As used herein, “programmable circuitry” is defined to include (i) one or more special purpose electrical circuits (e.g., an application specific circuit (ASIC)) structured to perform specific operation(s) and including one or more semiconductor-based logic devices (e.g., electrical hardware implemented by one or more transistors), and/or (ii) one or more general purpose semiconductor-based electrical circuits programmable with instructions to perform specific functions(s) and/or operation(s) and including one or more semiconductor-based logic devices (e.g., electrical hardware implemented by one or more transistors). Examples of programmable circuitry include programmable microprocessors such as Central Processor Units (CPUs) that may execute first instructions to perform one or more operations and/or functions, Field Programmable Gate Arrays (FPGAs) that may be programmed with second instructions to cause configuration and/or structuring of the FPGAs to instantiate one or more operations and/or functions corresponding to the first instructions, Graphics Processor Units (GPUs) that may execute first instructions to perform one or more operations and/or functions, Digital Signal Processors (DSPs) that may execute first instructions to perform one or more operations and/or functions, XPUs, Network Processing Units (NPUs) one or more microcontrollers that may execute first instructions to perform one or more operations and/or functions and/or integrated circuits such as Application Specific Integrated Circuits (ASICs). For example, an XPU may be implemented by a heterogeneous computing system including multiple types of programmable circuitry (e.g., one or more FPGAs, one or more CPUs, one or more GPUs, one or more NPUs, one or more DSPs, etc., and/or any combination(s) thereof), and orchestration technology (e.g., application programming interface(s) (API(s)) that may assign computing task(s) to whichever one(s) of the multiple types of programmable circuitry is/are suited and available to perform the computing task(s).
As used herein integrated circuit/circuitry is defined as one or more semiconductor packages containing one or more circuit elements such as transistors, capacitors, inductors, resistors, current paths, diodes, etc. For example an integrated circuit may be implemented as one or more of an ASIC, an FPGA, a chip, a microchip, programmable circuitry, a semiconductor substrate coupling multiple circuit elements, a system on chip (SoC), etc.
From the foregoing, it will be appreciated that example systems, apparatus, articles of manufacture, and methods have been disclosed that implement multi-tier management architectures for compute devices. Disclosed example systems, apparatus, articles of manufacture, and methods improve the efficiency of using a computing device by employing management tile(s) and management chiplet(s) that implement a multi-tier management architecture that is inaccessible to the bare metal OS that executes on a compute device. Because the management tile(s) and the management chiplet(s) of such examples are inaccessible to the bare metal OS, disclosed example management architectures are less vulnerable to malware attacks, security breaches, OS failures, etc., than other management architectures. Also, such example management tile(s) and/or management chiplet(s) do not consume resources of the bare metal OS, thereby freeing those resources for other application(s) executing on the compute device. Disclosed systems, apparatus, articles of manufacture, and methods are accordingly directed to one or more improvement(s) in the operation of a machine such as a computer or other electronic and/or mechanical device.
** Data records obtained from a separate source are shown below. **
-- pv_equiv track=rewrite | github.com/minguk1/ssafy-study | pythonProject1/고대 유적.py | count
-- ===== SOURCE A (Python) =====
-- def count(arr):
--     mx = 2
--     for lst in arr:
--         cnt = 0
--         for i in lst:
--             if i == 1:
--                 cnt += 1
--                 if mx < cnt:
--                     mx = cnt
--             else:
--                 cnt = 0
--     return mx
-- ===== SOURCE B (Python) =====
-- def count(arr):
--     best = 2
--     for row in arr:
--         i, n = 0, len(row)
--         while i < n:
--             j = i
--             while j < n and row[j] == row[i]:
--                 j += 1
--             if row[i] == 1:
--                 best = max(best, j - i)
--             i = j
--     return best
-- ===== Notes on version B (the rewrite author's own statement) =====
-- stated objective: alternative
-- what changed: B splits each row into maximal runs of equal elements (a groupby-style run decomposition with two index pointers) and takes the max length over runs of 1s floored at 2, instead of A's single counter-reset scan.
import Mathlib
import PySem

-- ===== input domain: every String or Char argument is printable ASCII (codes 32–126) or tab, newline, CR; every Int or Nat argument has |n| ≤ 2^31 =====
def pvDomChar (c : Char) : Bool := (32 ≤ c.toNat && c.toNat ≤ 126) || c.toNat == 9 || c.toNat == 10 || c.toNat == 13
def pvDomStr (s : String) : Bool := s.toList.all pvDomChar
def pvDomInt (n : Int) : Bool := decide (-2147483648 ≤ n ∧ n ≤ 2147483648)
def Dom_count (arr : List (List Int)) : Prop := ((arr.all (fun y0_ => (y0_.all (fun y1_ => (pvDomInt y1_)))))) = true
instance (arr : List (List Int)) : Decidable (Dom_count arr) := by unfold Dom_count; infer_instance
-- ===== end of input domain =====

-- B differs from A by a groupby-style run decomposition per row (alternative, same cost).

-- ===== PORT A =====
-- inner loop state: (mx, cnt)
def countStep (s : Int × Int) (i : Int) : Int × Int :=
  if i = 1 then
    let cnt := s.2 + 1
    (if s.1 < cnt then cnt else s.1, cnt)
  else (s.1, 0)

def count (arr : List (List Int)) : Int :=
  arr.foldl (fun mx lst => (lst.foldl countStep (mx, 0)).1) 2

-- ===== PORT B =====
-- Source B's inner while loops: split the row at the end of the first maximal run of
-- equal elements (span = the 'while j < n and row[j] == row[i]' scan), then continue
-- after it; update best when the run's key is 1.
def countRun (best : Int) : List Int → Int
  | [] => best
  | x :: rest =>
    let s := rest.span (fun y => y = x)
    countRun (if x = 1 then max best (1 + (s.1.length : Int)) else best) s.2
termination_by xs => xs.length
decreasing_by
  simp only [List.span_eq_takeWhile_dropWhile]
  exact Nat.lt_succ_of_le (List.length_dropWhile_le _ _)

def count_alt (arr : List (List Int)) : Int :=
  arr.foldl (fun best row => countRun best row) 2

-- ===== PRECONDITION & SPEC =====
def Spec_count (arr : List (List Int)) (out : Int) : Prop := out = count_alt arr
instance (arr : List (List Int)) (out : Int) : Decidable (Spec_count arr out) := by unfold Spec_count; infer_instance

-- ===== CLAIM (what is proved, stated in full; the proofs are below) =====
def Claim_equal_count : Prop := ∀ (arr : List (List Int)), Dom_count arr → Spec_count arr (count arr)

-- ===== LEMMAS AND PROOFS =====

-- reference function: best run of ones in xs, with the current open run having length cnt
def bestExt : List Int → Int → Int
  | [], cnt => cnt
  | x :: xs, cnt => if x = 1 then bestExt xs (cnt + 1) else max cnt (bestExt xs 0)

theorem bestExt_ge (xs : List Int) : ∀ cnt : Int, cnt ≤ bestExt xs cnt := by
  induction xs with
  | nil => intro cnt; simp [bestExt]
  | cons x xs ih =>
    intro cnt
    simp only [bestExt]
    split
    · exact le_trans (by omega) (ih (cnt + 1))
    · exact le_max_left _ _

theorem lemA (xs : List Int) : ∀ mx cnt : Int, 0 ≤ cnt → cnt ≤ mx →
    (xs.foldl countStep (mx, cnt)).1 = max mx (bestExt xs cnt) := by
  induction xs with
  | nil => intro mx cnt h0 h1; simp [bestExt]; omega
  | cons x xs ih =>
    intro mx cnt h0 h1
    simp only [List.foldl_cons, countStep, bestExt]
    by_cases hx : x = 1
    · simp only [if_pos hx]
      have h2 : (if mx < cnt + 1 then cnt + 1 else mx) = max mx (cnt + 1) := by
        split <;> omega
      rw [h2, ih (max mx (cnt + 1)) (cnt + 1) (by omega) (le_max_right _ _)]
      have := bestExt_ge xs (cnt + 1)
      omega
    · simp only [if_neg hx]
      rw [ih mx 0 le_rfl (by omega)]
      have := bestExt_ge xs 0
      omega

theorem bestExt_ones_append (r : List Int) (hr : ∀ y ∈ r, y = 1) :
    ∀ (rest : List Int) (cnt : Int), bestExt (r ++ rest) cnt = bestExt rest (cnt + r.length) := by
  induction r with
  | nil => intro rest cnt; simp
  | cons y r ih =>
    intro rest cnt
    have hy : y = 1 := hr y (by simp)
    simp only [List.cons_append, bestExt, if_pos hy]
    rw [ih (fun z hz => hr z (by simp [hz])) rest (cnt + 1)]
    congr 1
    simp only [List.length_cons]
    push_cast
    ring

theorem bestExt_not_one_head (rest : List Int)
    (h : rest = [] ∨ ∃ y t, rest = y :: t ∧ y ≠ 1) (cnt : Int) (h0 : 0 ≤ cnt) :
    bestExt rest cnt = max cnt (bestExt rest 0) := by
  rcases h with h | ⟨y, t, rfl, hy⟩
  · subst h; simp [bestExt]; omega
  · simp only [bestExt, if_neg hy]
    have := bestExt_ge t 0
    omega

theorem bestExt_nonones_append (r : List Int) (hr : ∀ y ∈ r, y ≠ 1) :
    ∀ rest : List Int, bestExt (r ++ rest) 0 = max 0 (bestExt rest 0) := by
  induction r with
  | nil =>
    intro rest
    have := bestExt_ge rest 0
    simp; omega
  | cons y r ih =>
    intro rest
    have hy : y ≠ 1 := hr y (by simp)
    simp only [List.cons_append, bestExt, if_neg hy]
    rw [ih (fun z hz => hr z (by simp [hz])) rest]
    omega

theorem dropWhile_shape (x : Int) (rest : List Int) :
    rest.dropWhile (fun y => decide (y = x)) = [] ∨
    ∃ y t, rest.dropWhile (fun y => decide (y = x)) = y :: t ∧ y ≠ x := by
  cases hd : rest.dropWhile (fun y => decide (y = x)) with
  | nil => exact Or.inl rfl
  | cons y t =>
    refine Or.inr ⟨y, t, rfl, ?_⟩
    have := List.head_dropWhile_not (fun y => decide (y = x)) (l := rest) (by simp [hd])
    simp [hd] at this
    exact this

theorem lemB (n : ℕ) : ∀ xs : List Int, xs.length ≤ n → ∀ best : Int, 0 ≤ best →
    countRun best xs = max best (bestExt xs 0) := by
  induction n with
  | zero =>
    intro xs hxs best hb
    have : xs = [] := List.eq_nil_of_length_eq_zero (Nat.le_zero.mp hxs)
    subst this
    simp [countRun, bestExt]; omega
  | succ n ih =>
    intro xs hxs best hb
    cases xs with
    | nil => simp [countRun, bestExt]; omega
    | cons x rest =>
      rw [countRun]
      simp only [List.span_eq_takeWhile_dropWhile]
      set r := rest.takeWhile (fun y => decide (y = x)) with hr
      set d := rest.dropWhile (fun y => decide (y = x)) with hd
      have hsplit : r ++ d = rest := List.takeWhile_append_dropWhile
      have hdlen : d.length ≤ n := by
        have h3 : d.length ≤ rest.length := by
          rw [hd]; exact List.length_dropWhile_le _ _
        simp at hxs
        omega
      have hrall : ∀ y ∈ r, y = x := by
        intro y hy
        have := List.mem_takeWhile_imp (l := rest) (p := fun y => decide (y = x)) hy
        simpa using this
      have hdshape := dropWhile_shape x rest
      rw [← hd] at hdshape
      by_cases hx : x = 1
      · subst hx
        rw [ih d hdlen _ (by positivity)]
        have h1 : bestExt (1 :: rest) 0 = bestExt d ((1 : Int) + r.length) := by
          rw [show ((1 : Int) :: rest) = 1 :: (r ++ d) from by rw [hsplit]]
          simp only [bestExt]
          rw [bestExt_ones_append r hrall d (0 + 1)]
          simp only [if_true]
          norm_num
        have h2 : bestExt d ((1 : Int) + r.length) = max ((1 : Int) + r.length) (bestExt d 0) :=
          bestExt_not_one_head d (by simpa using hdshape) _ (by positivity)
        simp only [if_true]
        rw [h1, h2]
        omega
      · simp only [if_neg hx]
        rw [ih d hdlen best hb]
        have hrne : ∀ y ∈ r, y ≠ 1 := fun y hy => by rw [hrall y hy]; exact hx
        have h1 : bestExt (x :: rest) 0 = max 0 (bestExt d 0) := by
          simp only [bestExt, if_neg hx]
          rw [← hsplit, bestExt_nonones_append r hrne d]
          have := bestExt_ge d 0
          omega
        rw [h1]
        have := bestExt_ge d 0
        omega

theorem outer (arr : List (List Int)) : ∀ mx : Int, 0 ≤ mx →
    arr.foldl (fun mx lst => (lst.foldl countStep (mx, 0)).1) mx =
    arr.foldl (fun best row => countRun best row) mx := by
  induction arr with
  | nil => intro mx _; rfl
  | cons row arr ih =>
    intro mx hmx
    simp only [List.foldl_cons]
    rw [lemA row mx 0 le_rfl hmx, lemB row.length row le_rfl mx hmx]
    exact ih _ (le_trans hmx (le_max_left _ _))

-- ===== VERDICT (by name: the statement is the Claim_ definition above) =====
theorem count_spec : Claim_equal_count := by
  intro arr _
  unfold Spec_count count count_alt
  exact outer arr 2 (by norm_num)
Further examples and combinations thereof include the following. Example 1 includes an apparatus (e.g., a multi-tier management architecture, a multi-tier management architecture apparatus, a compute device, an SoC, etc.) comprising a compute chiplet including a compute tile and a management tile, the management tile isolated from access by an operating system to be executed by the compute tile, the management tile to at least one of control a feature of the compute tile or observe a state of the compute tile, and a management chiplet coupled with the compute chiplet, the management chiplet to discover the management tile, and obtain capability information that identifies one or more application programming interfaces (APIs) implemented by the management tile to at least one of control the feature of the compute tile or observe the state of the compute tile.
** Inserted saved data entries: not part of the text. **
-- pv_equiv track=rewrite | github.com/PsychoPo/KURS_IStoSPP | calculating.py | rec4_jons
-- ===== SOURCE A (Python) =====
-- from copy import deepcopy, copy
--
-- def rec4_jons(matr):
--     r = []
--     sumMatr = []
--
--     for i in range(len(matr[0])):
--         sum = 0
--         for j in range(len(matr)):
--             sum += matr[j][i]
--         sumMatr.append(sum)
--
--     mcopy = deepcopy(sumMatr)
--     mcopy.sort()
--     mcopy.reverse()
--
--     for i in mcopy:
--         for j in range(len(sumMatr)):
--             if sumMatr[j] == i:
--                 r.append(j)
--
--     r = list(dict.fromkeys(r))
--     return r
-- ===== SOURCE B (Python) =====
-- def rec4_jons(matr):
--     ncols = len(matr[0])
--     sums = [sum(row[i] for row in matr) for i in range(ncols)]
--     return sorted(range(ncols), key=lambda j: (-sums[j], j))
-- ===== Notes on version B (the rewrite author's own statement) =====
-- stated objective: faster
-- what changed: B replaces A's copy-sort-reverse of the sums followed by a full index scan per sorted value plus a final dedup with a single stable sort of the column indices keyed by (-column sum, index).
import Mathlib
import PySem

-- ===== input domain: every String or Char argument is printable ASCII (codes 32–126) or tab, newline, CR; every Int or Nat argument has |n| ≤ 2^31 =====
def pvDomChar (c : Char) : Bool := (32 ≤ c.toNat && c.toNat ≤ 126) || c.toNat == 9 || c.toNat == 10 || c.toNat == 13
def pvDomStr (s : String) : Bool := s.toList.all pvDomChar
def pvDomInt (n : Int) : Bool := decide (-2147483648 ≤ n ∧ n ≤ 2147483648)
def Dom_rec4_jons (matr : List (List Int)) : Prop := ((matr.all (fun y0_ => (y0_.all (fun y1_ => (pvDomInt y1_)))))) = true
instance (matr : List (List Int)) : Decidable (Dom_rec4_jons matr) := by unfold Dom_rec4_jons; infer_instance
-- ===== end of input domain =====

-- B replaces A's copy-sort-reverse of the sums plus a full index scan per sorted value
-- plus a final dedup with one stable sort of the column indices keyed by (-column sum, index).

-- ===== PORT A =====
def rec4_jons (matr : List (List Int)) : List Int :=
  let sumMatr :=
    (PySem.List.pyRange 0 ((PySem.List.pyGetD matr 0 []).length : Int)).foldl
      (fun acc i =>
        acc ++ [(PySem.List.pyRange 0 (matr.length : Int)).foldl
          (fun s j => s + PySem.List.pyGetD (PySem.List.pyGetD matr j []) i 0) 0]) []
  let mcopy := (PySem.List.sorted sumMatr (fun x => x) false).reverse
  let r :=
    mcopy.foldl
      (fun acc i =>
        (PySem.List.pyRange 0 (sumMatr.length : Int)).foldl
          (fun acc2 j => if PySem.List.pyGetD sumMatr j 0 = i then acc2 ++ [j] else acc2) acc) []
  PySem.List.dedup r

-- ===== PORT B =====
def rec4_jons_alt (matr : List (List Int)) : List Int :=
  let ncols := (PySem.List.pyGetD matr 0 []).length
  let sums :=
    (PySem.List.pyRange 0 (ncols : Int)).map
      (fun i => (matr.map (fun row => PySem.List.pyGetD row i 0)).sum)
  PySem.List.sorted2 (PySem.List.pyRange 0 (ncols : Int))
    (fun j => -(PySem.List.pyGetD sums j 0)) (fun j => j) false

-- ===== PRECONDITION & SPEC =====
-- Pre_ excludes exactly the inputs where the Python A raises IndexError: an empty matrix
-- (matr[0]) and matrices with a row shorter than the first row (matr[j][i]).
def Pre_rec4_jons (matr : List (List Int)) : Prop :=
  matr ≠ [] ∧ ∀ row ∈ matr, (matr.headD []).length ≤ row.length
instance (matr : List (List Int)) : Decidable (Pre_rec4_jons matr) := by
  unfold Pre_rec4_jons; infer_instance
def pvWitness_rec4_jons : List (List Int) := [[1, 2], [3, 4]]

def Spec_rec4_jons (matr : List (List Int)) (out : List Int) : Prop := out = rec4_jons_alt matr
instance (matr : List (List Int)) (out : List Int) : Decidable (Spec_rec4_jons matr out) := by unfold Spec_rec4_jons; infer_instance

-- ===== CLAIM (what is proved, stated in full; the proofs are below) =====
def Claim_equal_rec4_jons : Prop := ∀ (matr : List (List Int)), Dom_rec4_jons matr → Pre_rec4_jons matr → Spec_rec4_jons matr (rec4_jons matr)

-- ===== LEMMAS AND PROOFS =====

-- Python's sorted with a two-component tuple key is sorted with a lexicographic key.
theorem sorted2_eq_sorted_lex {α : Type} (xs : List α) (k1 k2 : α → Int) :
    PySem.List.sorted2 xs k1 k2 false
      = PySem.List.sorted xs (fun x => toLex (k1 x, k2 x)) false := by
  have hb : (fun a b : α => decide (k1 a < k1 b) || (!decide (k1 b < k1 a) && decide (k2 a < k2 b)))
      = (fun a b : α => decide (toLex (k1 a, k2 a) < toLex (k1 b, k2 b))) := by
    funext a b
    rw [Bool.eq_iff_iff]
    simp only [Bool.or_eq_true, Bool.and_eq_true, Bool.not_eq_true', decide_eq_true_eq,
      decide_eq_false_iff_not, Prod.Lex.lt_iff, ofLex_toLex]
    omega
  show xs.foldl
      (fun acc x => PySem.List.insertBy
        (fun a b => decide (k1 a < k1 b) || (!decide (k1 b < k1 a) && decide (k2 a < k2 b))) x acc) []
    = xs.foldl
      (fun acc x => PySem.List.insertBy
        (fun a b => decide (toLex (k1 a, k2 a) < toLex (k1 b, k2 b))) x acc) []
  rw [hb]

theorem dedup_sublist {α : Type} [BEq α] [LawfulBEq α] (xs : List α) :
    (PySem.List.dedup xs).Sublist xs := by
  induction xs with
  | nil => exact List.Sublist.refl _
  | cons x xs ih =>
    have h1 : List.Sublist ((PySem.Set.ofList xs).discard x) (PySem.Set.ofList xs) := List.filter_sublist
    rw [PySem.List.dedup_eq_ofList, PySem.Set.ofList_cons]
    exact List.Sublist.cons₂ x
      (h1.trans (by rw [← PySem.List.dedup_eq_ofList]; exact ih))

-- filtering a disjoint-block flatMap by "not in block v" drops exactly the block of v
theorem flatMap_filter_not_mem (f : Int → List Int)
    (hdisj : ∀ v w x, x ∈ f v → x ∈ f w → v = w) (v : Int) (ws : List Int) :
    (ws.flatMap f).filter (fun y => !(f v).contains y)
      = (ws.filter (fun w => !(w == v))).flatMap f := by
  induction ws with
  | nil => rfl
  | cons w ws ih =>
    rw [List.flatMap_cons, List.filter_append, ih, List.filter_cons]
    by_cases hw : w = v
    · subst hw
      have h1 : (f w).filter (fun y => !(f w).contains y) = [] := by
        rw [List.filter_eq_nil_iff]
        intro y hy
        simp [hy]
      rw [h1, List.nil_append, if_neg (by simp)]
    · have h1 : (f w).filter (fun y => !(f v).contains y) = f w := by
        rw [List.filter_eq_self]
        intro y hy
        have hnv : y ∉ f v := fun hyv => hw (hdisj w v y hy hyv)
        simp [hnv]
      rw [h1, if_pos (by simp [hw]), List.flatMap_cons]

-- dedup of a flatMap of pairwise-disjoint duplicate-free blocks is the flatMap over the deduped values
theorem dedup_flatMap_blocks (f : Int → List Int)
    (hnd : ∀ v, (f v).Nodup) (hdisj : ∀ v w x, x ∈ f v → x ∈ f w → v = w) :
    ∀ vs : List Int, PySem.List.dedup (vs.flatMap f) = (PySem.List.dedup vs).flatMap f := by
  intro vs
  induction vs with
  | nil => rfl
  | cons v ws ih =>
    have h1 : PySem.List.dedup ((v :: ws).flatMap f)
        = f v ++ (PySem.List.dedup (ws.flatMap f)).filter (fun y => !(f v).contains y) := by
      rw [List.flatMap_cons, PySem.List.dedup_eq_ofList, PySem.Set.ofList_append,
        PySem.Set.update_eq_append_filter, PySem.Set.ofList_eq_self_of_nodup _ (hnd v),
        ← PySem.List.dedup_eq_ofList]
      rfl
    have h2 : (PySem.List.dedup (v :: ws)).flatMap f
        = f v ++ ((PySem.List.dedup ws).filter (fun w => !(w == v))).flatMap f := by
      rw [PySem.List.dedup_eq_ofList, PySem.Set.ofList_cons, List.flatMap_cons,
        ← PySem.List.dedup_eq_ofList]
      rfl
    rw [h1, ih, flatMap_filter_not_mem f hdisj v _, h2]

-- the A-side inner summation loop computes the column sum
theorem innerSumLoop (matr : List (List Int)) (i : Int) :
    (PySem.List.pyRange 0 (matr.length : Int)).foldl
        (fun s j => s + PySem.List.pyGetD (PySem.List.pyGetD matr j []) i 0) 0
      = (matr.map (fun row => PySem.List.pyGetD row i 0)).sum := by
  rw [PySem.List.foldl_pyRange_zero_pyGetD' matr [] (fun s row => s + PySem.List.pyGetD row i 0) 0,
    PySem.List.foldl_add, zero_add]

-- Prop-conditioned append-if loop is a filter
theorem foldl_append_ite {α : Type} (p : α → Prop) [DecidablePred p] (l : List α) (acc : List α) :
    l.foldl (fun acc x => if p x then acc ++ [x] else acc) acc
      = acc ++ l.filter (fun x => decide (p x)) := by
  have h := PySem.List.foldl_append_if (fun x => decide (p x)) (fun x : α => x) l acc
  simpa using h

-- THE CORE: A's grouped descending value scan, deduplicated, is the stable sort of the
-- index range by the lexicographic key (-sum, index).
theorem core (S : List Int) :
    PySem.List.dedup
        ((PySem.List.sorted S (fun x => x) false).reverse.flatMap
          (fun v => (PySem.List.pyRange 0 (S.length : Int)).filter
            (fun j => decide (PySem.List.pyGetD S j 0 = v))))
      = PySem.List.sorted (PySem.List.pyRange 0 (S.length : Int))
          (fun j => toLex (-(PySem.List.pyGetD S j 0), j)) false := by
  set idx := PySem.List.pyRange 0 (S.length : Int) with hidx
  set mc := (PySem.List.sorted S (fun x => x) false).reverse with hmc
  set f : Int → List Int :=
    fun v => idx.filter (fun j => decide (PySem.List.pyGetD S j 0 = v)) with hf
  have hidxnd : idx.Nodup := by rw [hidx]; exact PySem.List.nodup_pyRange_one 0 _
  have hblock : ∀ v j, j ∈ f v ↔ (j ∈ idx ∧ PySem.List.pyGetD S j 0 = v) := by
    intro v j; rw [hf]; simp [List.mem_filter]
  have hgmem : ∀ j ∈ idx, PySem.List.pyGetD S j 0 ∈ S := by
    intro j hj
    rw [hidx, PySem.List.mem_pyRange_one] at hj
    obtain ⟨h0, h1⟩ := hj
    rw [show j = ((j.toNat : Nat) : Int) from (Int.toNat_of_nonneg h0).symm,
      PySem.List.pyGetD_natCast]
    have hlt : j.toNat < S.length := by omega
    rw [List.getD_eq_getElem _ _ hlt]
    exact List.getElem_mem _
  have hmcS : ∀ v, v ∈ mc ↔ v ∈ S := by
    intro v; rw [hmc, List.mem_reverse, PySem.List.mem_sorted]
  have hnd : ∀ v, (f v).Nodup := fun v => List.Sublist.nodup List.filter_sublist hidxnd
  have hdisj : ∀ v w x, x ∈ f v → x ∈ f w → v = w := by
    intro v w x hv hw
    rw [hblock] at hv hw
    rw [← hv.2, hw.2]
  have heq := dedup_flatMap_blocks f hnd hdisj mc
  symm
  apply PySem.List.sorted_eq_of_perm_of_pairwise_lt
  · -- permutation of the index range
    rw [List.perm_ext_iff_of_nodup (PySem.List.nodup_dedup _) hidxnd]
    intro j
    rw [PySem.List.mem_dedup, List.mem_flatMap]
    constructor
    · rintro ⟨v, _, hj⟩
      exact ((hblock v j).mp hj).1
    · intro hj
      exact ⟨PySem.List.pyGetD S j 0, (hmcS _).mpr (hgmem j hj), (hblock _ j).mpr ⟨hj, rfl⟩⟩
  · -- strictly increasing lexicographic key
    rw [heq, List.pairwise_flatMap]
    constructor
    · intro v _
      have h1 : (f v).Pairwise (fun a b => a < b) := by
        refine List.Pairwise.sublist List.filter_sublist ?_
        rw [hidx]; exact PySem.List.pairwise_lt_pyRange_one 0 _
      refine h1.imp_of_mem ?_
      intro a b ha hb hab
      have hga := ((hblock v a).mp ha).2
      have hgb := ((hblock v b).mp hb).2
      rw [Prod.Lex.lt_iff]
      right
      refine ⟨?_, hab⟩
      simp [hga, hgb]
    · have h2 : mc.Pairwise (fun a b => b ≤ a) := by
        rw [hmc, List.pairwise_reverse]
        exact PySem.List.sorted_pairwise S (fun x => x)
      have h3 : (PySem.List.dedup mc).Pairwise (fun a b => b ≤ a) :=
        List.Pairwise.sublist (dedup_sublist mc) h2
      have h4 : (PySem.List.dedup mc).Pairwise (fun a b => a ≠ b) :=
        PySem.List.nodup_dedup mc
      refine (h3.and h4).imp ?_
      rintro v w ⟨hle, hne⟩ x hx y hy
      have hgx := ((hblock v x).mp hx).2
      have hgy := ((hblock w y).mp hy).2
      rw [Prod.Lex.lt_iff]
      left
      simp only [ofLex_toLex]
      rw [hgx, hgy]
      omega

-- ===== VERDICT (by name: the statement is the Claim_ definition above) =====
theorem rec4_jons_spec : Claim_equal_rec4_jons := by
  intro matr _ _
  show rec4_jons matr = rec4_jons_alt matr
  unfold rec4_jons rec4_jons_alt
  simp only [PySem.List.foldl_append_singleton_eq_map, List.nil_append, innerSumLoop,
    foldl_append_ite, PySem.List.foldl_append_eq_flatMap]
  set S := (PySem.List.pyRange 0 ((PySem.List.pyGetD matr 0 []).length : Int)).map
      (fun i => (matr.map (fun row => PySem.List.pyGetD row i 0)).sum) with hS
  have hlen : ((S.length : Nat) : Int) = (((PySem.List.pyGetD matr 0 []).length : Nat) : Int) := by
    rw [hS, List.length_map, PySem.List.length_pyRange_one]
    omega
  have hc := core S
  rw [hlen] at hc
  rw [hlen, sorted2_eq_sorted_lex]
  exact hc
Example 2 includes the apparatus of example 1, wherein the management tile is associated with a first manufacturer and the compute tile is associated with a second manufacturer different from the first manufacturer.
Example 3 includes the apparatus of example 1 or example 2, wherein the operating system is a first operating system, the compute tile includes first memory and first processor circuitry to execute the first operating system, the first memory is associated with a first address space, the management tile includes second memory and second processor circuitry, and the second memory is associated with a second address space different from the first address space to isolate the management tile from access by the first operating system.
Example 4 includes the apparatus of any one or more of the foregoing examples, wherein the second processor circuitry is to execute a second operating system and management software, the second operating system different from the first operating system, the management software to at least one of control the feature of the compute tile or observe the state of the compute tile, the second operating system and the management software not accessible by the first operating system.
Example 5 includes the apparatus of any one or more of the foregoing examples, wherein the management tile is to authenticate the management software before execution of the management software.
Example 6 includes the apparatus of any one or more of the foregoing examples, wherein the management tile is to at least one of perform power management associated with the compute tile, monitor utilization of one or more cores of the compute tile, monitor temperature of the one or more cores of the compute tile, perform clock frequency regulation associated with the compute tile, perform voltage regulation associated with the compute tile, or access telemetry associated with the compute tile.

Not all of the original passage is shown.